While for the most part, pairs of fluorophores will be used, there can be
situations where up to four different, usually not more than three
different, fluorophores bound to the same backbone may find use. By using
more fluorophores, one may greatly extend the Stokes shift, so that one
may excite in the visible wavelength range and emit in the infra-red
wavelength range, usually below about 1000 nm, more usually below about
900 nm. Detecting light in the infra-red wavelength range has many
advantages, since it will not be subject to interference from Raman and
Rayleigh light resulting from the excitation light. In order to maintain
the mobility constant, one may use the same number of fluorophores on the
labels, having a multiplicity of the same fluorophore to match the number
of fluorophores on labels having different fluorophores for the large
Stokes shift.
The subject invention finds particular application with nucleic acid
chains, where the nucleic acid chains find use as primers in sequencing,
the polymerase chain reaction, particularly for sizing, or other system
where primers are employed for nucleic acid extension and one wishes to
distinguish between various components of the mixture as related to the
particular labels. For example, in sequencing, universal primers may be
employed, where a different pair of fluorophores are used for each of the
different dideoxynucleosides used for the extension during sequencing.
A large number of nucleosides are available, which are functionalized, and
may be used in the synthesis of a polynucleotide. By synthesizing the
subject nucleic acid labels, one can define the specific sites at which
the fluorophores are present. Commercially available synthesizers may be
employed in accordance with conventional ways, so that any sequence can be
achieved, with the pair of fluorophores having the appropriate spacing.

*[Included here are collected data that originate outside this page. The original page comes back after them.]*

-- pv_equiv track=rewrite | github.com/paiml/depyler | examples/hard_tuple_patterns.py | find_min_max_tuples
-- ===== SOURCE A (Python) =====
-- from typing import Tuple, List, Dict, Set
--
-- def find_min_max_tuples(pairs: List[Tuple[int, int]]) -> Tuple[Tuple[int, int], Tuple[int, int]]:
--     """Find the lexicographic min and max from a list of tuples."""
--     lo: Tuple[int, int] = pairs[0]
--     hi: Tuple[int, int] = pairs[0]
--     for p in pairs:
--         if p < lo:
--             lo = p
--         if p > hi:
--             hi = p
--     return (lo, hi)
-- ===== SOURCE B (Python) =====
-- def find_min_max_tuples(pairs):
--     """Find the lexicographic min and max from a list of tuples."""
--     s = sorted(pairs)
--     return (s[0], s[-1])
-- ===== Notes on version B (the rewrite author's own statement) =====
-- stated objective: alternative
-- what changed: A's fused compare-and-update scan is replaced by sorting the list once and taking the first and last element of the sorted copy.
import Mathlib
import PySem

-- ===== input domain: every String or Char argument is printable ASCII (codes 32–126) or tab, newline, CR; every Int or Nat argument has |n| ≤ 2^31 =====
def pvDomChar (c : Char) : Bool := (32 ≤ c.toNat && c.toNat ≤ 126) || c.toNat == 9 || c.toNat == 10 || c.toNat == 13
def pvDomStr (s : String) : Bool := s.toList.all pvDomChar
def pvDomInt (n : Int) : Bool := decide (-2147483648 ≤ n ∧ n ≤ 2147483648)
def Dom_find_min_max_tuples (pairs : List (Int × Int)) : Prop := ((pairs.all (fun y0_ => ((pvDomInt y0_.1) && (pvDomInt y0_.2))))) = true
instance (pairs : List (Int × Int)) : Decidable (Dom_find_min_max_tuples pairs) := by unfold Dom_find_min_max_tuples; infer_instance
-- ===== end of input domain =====

-- B sorts the list once and returns (sorted[0], sorted[-1]) instead of A's fused compare-and-update scan; alternative algorithm, O(n log n) vs O(n).
-- Both programs raise IndexError on the empty list, which Pre_ excludes.

-- ===== PORT A =====
-- Python '<' on int pairs is lexicographic.
def pyLtPair (a b : Int × Int) : Bool := decide (a.1 < b.1 ∨ (a.1 = b.1 ∧ a.2 < b.2))

def find_min_max_tuples (pairs : List (Int × Int)) : (Int × Int) × (Int × Int) :=
  match PySem.List.pyGet? pairs 0 with
  | none => ((0, 0), (0, 0))   -- IndexError in Python; outside Pre_
  | some h =>
    pairs.foldl (fun s p =>
      let lo := if pyLtPair p s.1 then p else s.1
      let hi := if pyLtPair s.2 p then p else s.2
      (lo, hi)) (h, h)

-- ===== PORT B =====
-- sorted(pairs): Python's default tuple order is lexicographic = the order of 'Lex (Int × Int)' (toLex key).
def find_min_max_tuples_alt (pairs : List (Int × Int)) : (Int × Int) × (Int × Int) :=
  let s := PySem.List.sorted pairs (fun p => toLex p) false
  match PySem.List.pyGet? s 0, PySem.List.pyGet? s (-1) with
  | some lo, some hi => (lo, hi)
  | _, _ => ((0, 0), (0, 0))   -- IndexError in Python; outside Pre_

-- ===== PRECONDITION & SPEC =====
-- Pre_ excludes exactly the empty list, on which both programs raise IndexError.
def Pre_find_min_max_tuples (pairs : List (Int × Int)) : Prop := pairs ≠ []
instance (pairs : List (Int × Int)) : Decidable (Pre_find_min_max_tuples pairs) := by unfold Pre_find_min_max_tuples; infer_instance
def pvWitness_find_min_max_tuples : (List (Int × Int)) := [(2, 3), (1, 5), (1, 4)]

def Spec_find_min_max_tuples (pairs : List (Int × Int)) (out : (Int × Int) × (Int × Int)) : Prop := out = find_min_max_tuples_alt pairs
instance (pairs : List (Int × Int)) (out : (Int × Int) × (Int × Int)) : Decidable (Spec_find_min_max_tuples pairs out) := by unfold Spec_find_min_max_tuples; infer_instance

-- ===== CLAIM (what is proved, stated in full; the proofs are below) =====
def Claim_equal_find_min_max_tuples : Prop := ∀ (pairs : List (Int × Int)), Dom_find_min_max_tuples pairs → Pre_find_min_max_tuples pairs → Spec_find_min_max_tuples pairs (find_min_max_tuples pairs)

-- ===== LEMMAS AND PROOFS =====

theorem pyLtPair_iff (a b : Int × Int) : pyLtPair a b = true ↔ toLex a < toLex b := by
  simp [pyLtPair, Prod.Lex.lt_iff]

-- A's pair fold splits into independent lo and hi folds.
theorem foldA_split (t : List (Int × Int)) (lo hi : Int × Int) :
    t.foldl (fun s p =>
      ((if pyLtPair p s.1 then p else s.1), (if pyLtPair s.2 p then p else s.2))) (lo, hi)
    = (t.foldl (fun m p => if pyLtPair p m then p else m) lo,
       t.foldl (fun m p => if pyLtPair m p then p else m) hi) := by
  induction t generalizing lo hi with
  | nil => rfl
  | cons x t ih => simp only [List.foldl_cons]; exact ih _ _

-- A's running-min fold: member of a::t and lexicographically ≤ all of a::t.
theorem foldMin_spec (t : List (Int × Int)) (a : Int × Int) :
    (t.foldl (fun m p => if pyLtPair p m then p else m) a ∈ a :: t) ∧
    (∀ y ∈ a :: t, toLex (t.foldl (fun m p => if pyLtPair p m then p else m) a) ≤ toLex y) := by
  induction t generalizing a with
  | nil => simp
  | cons x t ih =>
    simp only [List.foldl_cons]
    cases hx : pyLtPair x a with
    | true =>
      have hlt := (pyLtPair_iff x a).mp hx
      obtain ⟨hm, hle⟩ := ih x
      simp only [if_true]
      refine ⟨?_, ?_⟩
      · rcases List.mem_cons.mp hm with hh | hh
        · simp [hh]
        · simp [hh]
      · intro y hy
        rcases List.mem_cons.mp hy with rfl | hy
        · exact le_of_lt (lt_of_le_of_lt (hle x (by simp)) hlt)
        · rcases List.mem_cons.mp hy with rfl | hy
          · exact hle y (by simp)
          · exact hle y (by simp [hy])
    | false =>
      have hnlt : ¬ toLex x < toLex a := fun hc => by simp [(pyLtPair_iff x a).mpr hc] at hx
      obtain ⟨hm, hle⟩ := ih a
      simp only [Bool.false_eq_true, if_false]
      refine ⟨?_, ?_⟩
      · rcases List.mem_cons.mp hm with hh | hh
        · simp [hh]
        · simp [hh]
      · intro y hy
        rcases List.mem_cons.mp hy with rfl | hy
        · exact hle y (by simp)
        · rcases List.mem_cons.mp hy with rfl | hy
          · exact le_trans (hle a (by simp)) (le_of_not_gt hnlt)
          · exact hle y (by simp [hy])

-- A's running-max fold: member of a::t and lexicographically ≥ all of a::t.
theorem foldMax_spec (t : List (Int × Int)) (a : Int × Int) :
    (t.foldl (fun m p => if pyLtPair m p then p else m) a ∈ a :: t) ∧
    (∀ y ∈ a :: t, toLex y ≤ toLex (t.foldl (fun m p => if pyLtPair m p then p else m) a)) := by
  induction t generalizing a with
  | nil => simp
  | cons x t ih =>
    simp only [List.foldl_cons]
    cases hx : pyLtPair a x with
    | true =>
      have hlt := (pyLtPair_iff a x).mp hx
      obtain ⟨hm, hle⟩ := ih x
      simp only [if_true]
      refine ⟨?_, ?_⟩
      · rcases List.mem_cons.mp hm with hh | hh
        · simp [hh]
        · simp [hh]
      · intro y hy
        rcases List.mem_cons.mp hy with rfl | hy
        · exact le_of_lt (lt_of_lt_of_le hlt (hle x (by simp)))
        · rcases List.mem_cons.mp hy with rfl | hy
          · exact hle y (by simp)
          · exact hle y (by simp [hy])
    | false =>
      have hnlt : ¬ toLex a < toLex x := fun hc => by simp [(pyLtPair_iff a x).mpr hc] at hx
      obtain ⟨hm, hle⟩ := ih a
      simp only [Bool.false_eq_true, if_false]
      refine ⟨?_, ?_⟩
      · rcases List.mem_cons.mp hm with hh | hh
        · simp [hh]
        · simp [hh]
      · intro y hy
        rcases List.mem_cons.mp hy with rfl | hy
        · exact hle y (by simp)
        · rcases List.mem_cons.mp hy with rfl | hy
          · exact le_trans (le_of_not_gt hnlt) (hle a (by simp))
          · exact hle y (by simp [hy])

-- The last element of the key-sorted list is ≥ all elements of xs.
theorem sorted_getLast_ge (xs : List (Int × Int))
    (h : PySem.List.sorted xs (fun p => toLex p) false ≠ []) :
    ∀ y ∈ xs, toLex y ≤ toLex ((PySem.List.sorted xs (fun p => toLex p) false).getLast h) := by
  intro y hy
  have hmem : y ∈ PySem.List.sorted xs (fun p => toLex p) false :=
    (PySem.List.mem_sorted _ _ _ _).mpr hy
  obtain ⟨i, hi, hyi⟩ := List.mem_iff_getElem.mp hmem
  rw [List.getLast_eq_getElem]
  have := PySem.List.key_sorted_getElem_mono (xs := xs) (key := fun p => toLex p)
    (p := i) (q := (PySem.List.sorted xs (fun p => toLex p) false).length - 1)
    (by omega) (by omega)
  simpa [hyi] using this

-- ===== VERDICT (by name: the statement is the Claim_ definition above) =====
theorem find_min_max_tuples_spec : Claim_equal_find_min_max_tuples := by
  intro pairs _ hpre
  match pairs, hpre with
  | h :: t, _ =>
    show find_min_max_tuples (h :: t) = find_min_max_tuples_alt (h :: t)
    have hsne : PySem.List.sorted (h :: t) (fun p => toLex p) false ≠ [] := by
      simp [PySem.List.sorted_eq_nil_iff]
    obtain ⟨m, ts, hcons⟩ := List.exists_cons_of_ne_nil hsne
    have hg : PySem.List.pyGet? (h :: t) 0 = some h := by
      simp [PySem.List.pyGet?, PySem.List.pyIdx?]
    have hg0 : PySem.List.pyGet? (PySem.List.sorted (h :: t) (fun p => toLex p) false) 0
        = some m := by
      rw [hcons]; simp [PySem.List.pyGet?, PySem.List.pyIdx?]
    have hlen : 0 < (PySem.List.sorted (h :: t) (fun p => toLex p) false).length :=
      List.length_pos_iff.mpr hsne
    have hgl : PySem.List.pyGet? (PySem.List.sorted (h :: t) (fun p => toLex p) false) (-1)
        = some ((PySem.List.sorted (h :: t) (fun p => toLex p) false).getLast hsne) := by
      rw [show ((-1 : Int)) = -((1 : Nat) : Int) by norm_num,
        PySem.List.pyGet?_neg_natCast _ 1 (by norm_num) (by omega),
        List.getElem?_eq_getElem (by omega), List.getLast_eq_getElem]
    simp only [find_min_max_tuples, find_min_max_tuples_alt, hg, hg0, hgl]
    simp only [List.foldl_cons, ite_self]
    rw [foldA_split]
    -- min side
    obtain ⟨hminmem, hminle⟩ := foldMin_spec t h
    have hm_mem : m ∈ h :: t :=
      (PySem.List.mem_sorted _ _ _ _).mp (hcons ▸ List.mem_cons_self)
    have hm_le : ∀ y ∈ h :: t, toLex m ≤ toLex y :=
      PySem.List.key_head_sorted_le _ _ hcons
    -- max side
    obtain ⟨hmaxmem, hmaxge⟩ := foldMax_spec t h
    have hl_mem : (PySem.List.sorted (h :: t) (fun p => toLex p) false).getLast hsne ∈ h :: t :=
      (PySem.List.mem_sorted _ _ _ _).mp (List.getLast_mem hsne)
    have hl_ge := sorted_getLast_ge (h :: t) hsne
    have e1 : t.foldl (fun m p => if pyLtPair p m then p else m) h = m :=
      toLex.injective (le_antisymm (hminle m hm_mem) (hm_le _ hminmem))
    have e2 : t.foldl (fun m p => if pyLtPair m p then p else m) h
        = (PySem.List.sorted (h :: t) (fun p => toLex p) false).getLast hsne :=
      toLex.injective (le_antisymm (hl_ge _ hmaxmem) (hmaxge _ hl_mem))
    rw [e1, e2]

Where different primers have been used in PCR, each of the primers may be
labeled in accordance with the subject invention, so that one can readily
detect the presence of the target sequence complementary to each of the
different primers. Other applications which may find use include
identifying isozymes, using specific antibodies, identifying lectins using
different polysaccharides, and the like.
As already indicated, the subject labels find particular use in sequencing.

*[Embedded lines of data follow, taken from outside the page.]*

-- one insertion into a bucket concatenation lands at the end of x's bucket
theorem insertBy_flatMap_filter {α : Type} (f : α → Int) (x : α) :
    ∀ (vs : List Int), vs.Pairwise (· > ·) → f x ∈ vs → ∀ (p : List α),
    PySem.List.insertBy (fun a b => decide (f b < f a)) x
        (vs.flatMap (fun v => p.filter (fun y => f y == v)))
      = vs.flatMap (fun v => (p ++ [x]).filter (fun y => f y == v)) := by
  intro vs
  induction vs with
  | nil => intro _ hx; simp at hx
  | cons v vs ih =>
    intro hpw hx p
    have hv : ∀ w ∈ vs, v > w := fun w hw => List.rel_of_pairwise_cons hpw hw
    have hpw' : vs.Pairwise (· > ·) := hpw.of_cons
    by_cases hfx : f x = v
    · simp only [List.flatMap_cons]
      rw [insertBy_append_not _ x _ _ (by
        intro y hy
        have : f y = v := by simpa using (List.mem_filter.mp hy).2
        simp [this, hfx])]
      rw [insertBy_all_true _ x _ (by
        intro y hy
        rcases List.mem_flatMap.mp hy with ⟨w, hw, hyw⟩
        have h1 : f y = w := by simpa using (List.mem_filter.mp hyw).2
        have : f y < f x := by rw [h1, hfx]; exact hv w hw
        simpa using this)]
      have hfirst : (p ++ [x]).filter (fun y => f y == v) = p.filter (fun y => f y == v) ++ [x] := by
        simp [List.filter_append, hfx]
      have hrest : vs.flatMap (fun w => (p ++ [x]).filter (fun y => f y == w))
          = vs.flatMap (fun w => p.filter (fun y => f y == w)) := by
        apply List.flatMap_congr
        intro w hw
        have hne : f x ≠ w := by rw [hfx]; exact ne_of_gt (hv w hw)
        simp [List.filter_append, hne]
      rw [hfirst, hrest]
      simp
    · have hx' : f x ∈ vs := by simpa [hfx] using hx
      simp only [List.flatMap_cons]
      rw [insertBy_append_not _ x _ _ (by
        intro y hy
        have h1 : f y = v := by simpa using (List.mem_filter.mp hy).2
        have : ¬ f y < f x := by rw [h1]; exact not_lt.mpr (le_of_lt (hv _ hx'))
        simpa using this)]
      rw [ih hpw' hx' p]
      have hfirst : (p ++ [x]).filter (fun y => f y == v) = p.filter (fun y => f y == v) := by
        simp [List.filter_append, hfx]
      rw [hfirst]

-- folding insertBy over xs from a bucket concatenation of p yields the buckets of p ++ xs
theorem foldl_insertBy_buckets {α : Type} (f : α → Int) (vs : List Int) (hpw : vs.Pairwise (· > ·)) :
    ∀ (xs p : List α), (∀ x ∈ xs, f x ∈ vs) →
    xs.foldl (fun acc x => PySem.List.insertBy (fun a b => decide (f b < f a)) x acc)
        (vs.flatMap (fun v => p.filter (fun y => f y == v)))
      = vs.flatMap (fun v => (p ++ xs).filter (fun y => f y == v)) := by
  intro xs
  induction xs with
  | nil => intro p _; simp
  | cons x xs ih =>
    intro p h
    simp only [List.foldl_cons]
    rw [insertBy_flatMap_filter f x vs hpw (h x (by simp)) p,
        ih (p ++ [x]) (fun z hz => h z (by simp [hz]))]
    simp

-- the stable reverse sort by a key with values in a strictly decreasing vs IS the bucket concatenation
theorem sorted_rev_eq_buckets {α : Type} (f : α → Int) (vs : List Int) (hpw : vs.Pairwise (· > ·))
    (xs : List α) (h : ∀ x ∈ xs, f x ∈ vs) :
    PySem.List.sorted xs f true = vs.flatMap (fun v => xs.filter (fun y => f y == v)) := by
  rw [PySem.List.sorted_rev_eq_foldl_insertBy]
  have h0 : (vs.flatMap (fun v => ([] : List α).filter (fun y => f y == v))) = [] := by simp
  calc xs.foldl (fun acc x => PySem.List.insertBy (fun a b => decide (f b < f a)) x acc) []
      = xs.foldl (fun acc x => PySem.List.insertBy (fun a b => decide (f b < f a)) x acc)
          (vs.flatMap (fun v => ([] : List α).filter (fun y => f y == v))) := by rw [h0]
    _ = vs.flatMap (fun v => (([] : List α) ++ xs).filter (fun y => f y == v)) :=
        foldl_insertBy_buckets f vs hpw xs [] h
    _ = vs.flatMap (fun v => xs.filter (fun y => f y == v)) := by simp

-- B's one-pass bucket fold computes, bucket by bucket, the score-filters of the input
theorem fold_buckets6 {α β : Type} (g : α → Int) (item : α → β) :
    ∀ (xs : List α) (b0 b1 b2 b3 b4 b5 : List β),
    (∀ x ∈ xs, g x ∈ ([5, 4, 3, 2, 1, 0] : List Int)) →
    xs.foldl (fun bs x => bs.set (g x).toNat ((bs.getD (g x).toNat []) ++ [item x])) [b0, b1, b2, b3, b4, b5]
      = [b0 ++ (xs.filter (fun x => g x == 0)).map item,
         b1 ++ (xs.filter (fun x => g x == 1)).map item,
         b2 ++ (xs.filter (fun x => g x == 2)).map item,
         b3 ++ (xs.filter (fun x => g x == 3)).map item,
         b4 ++ (xs.filter (fun x => g x == 4)).map item,
         b5 ++ (xs.filter (fun x => g x == 5)).map item] := by
  intro xs
  induction xs with
  | nil => intro b0 b1 b2 b3 b4 b5 _; simp
  | cons x xs ih =>
    intro b0 b1 b2 b3 b4 b5 h
    have hrest : ∀ y ∈ xs, g y ∈ ([5, 4, 3, 2, 1, 0] : List Int) := fun y hy => h y (by simp [hy])
    have hx : g x = 5 ∨ g x = 4 ∨ g x = 3 ∨ g x = 2 ∨ g x = 1 ∨ g x = 0 := by
      simpa using h x (by simp)
    simp only [List.foldl_cons]
    rcases hx with h | h | h | h | h | h <;> rw [h]
    · exact (ih b0 b1 b2 b3 b4 (b5 ++ [item x]) hrest).trans (by simp [h, List.append_assoc])
    · exact (ih b0 b1 b2 b3 (b4 ++ [item x]) b5 hrest).trans (by simp [h, List.append_assoc])
    · exact (ih b0 b1 b2 (b3 ++ [item x]) b4 b5 hrest).trans (by simp [h, List.append_assoc])
    · exact (ih b0 b1 (b2 ++ [item x]) b3 b4 b5 hrest).trans (by simp [h, List.append_assoc])
    · exact (ih b0 (b1 ++ [item x]) b2 b3 b4 b5 hrest).trans (by simp [h, List.append_assoc])
    · exact (ih (b0 ++ [item x]) b1 b2 b3 b4 b5 hrest).trans (by simp [h, List.append_assoc])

For example, universal primers may be prepared, where the primer may be
any one of the universal primers, having been modified by bonding of the
two fluorophores to the primer. Thus, various commercial primers are
available, such as primers from pUC/M13, .lambda.gt10, .lambda.gt11, and
the like. See, Sambrook et al., Molecular Cloning: A Laboratory Manual,
2nd ed., CSHL, 1989, Section 13. DNA sequences are cloned in an
appropriate vector having a primer sequence joined to the sequence to be
sequenced. Different 2', 3' ddNTPs are employed, so that termination
occurs at different sites, depending upon the particular ddNTP which is
present in the chain extension. By employing the subject palmers, each
ddNTP will be associated with a particular label. After extension with the
Klenow fragment, the resulting fragments may then be separated in a single
lane by electrophoresis or in a single capillary by electrophoresis, where
one can detect the terminating nucleotide by virtue of the fluorescence of
the label.
One may also use the subject labels with immune complexes, where the
ligands or receptors, e.g. antibodies, may be labeled to detect the
different complexes or members of the complexes. Where the ligands may
have the same migratory aptitude in the method separation, to determine
the presence of one or more of such ligands, the different antibodies
could be labeled with the different labels fluorescing at different
wavelengths, so as to be detectable, even where there is overlap of the
compositions in the separation.
Kits are provided having combinations of labels, usually at least 2. Each
of the labels will have the acceptor-donor pair, usually with comparable
backbones, where the labels will be separated along the backbone to give
comparable mobility in the separation method to be used. Each of the
labels in a group to be used together will absorb at about the same
wavelength and emit at different wavelengths. Each of the labels in the
group will have about the same effect on mobility in the separation
method, as a result of the variation in placement of the different
fluorophores along the backbone.
The kits will generally have up to about 6, usually about up to about 4
different labels which are matching, but may have 2 or more sets of
matching labels, having 2-6 different labels.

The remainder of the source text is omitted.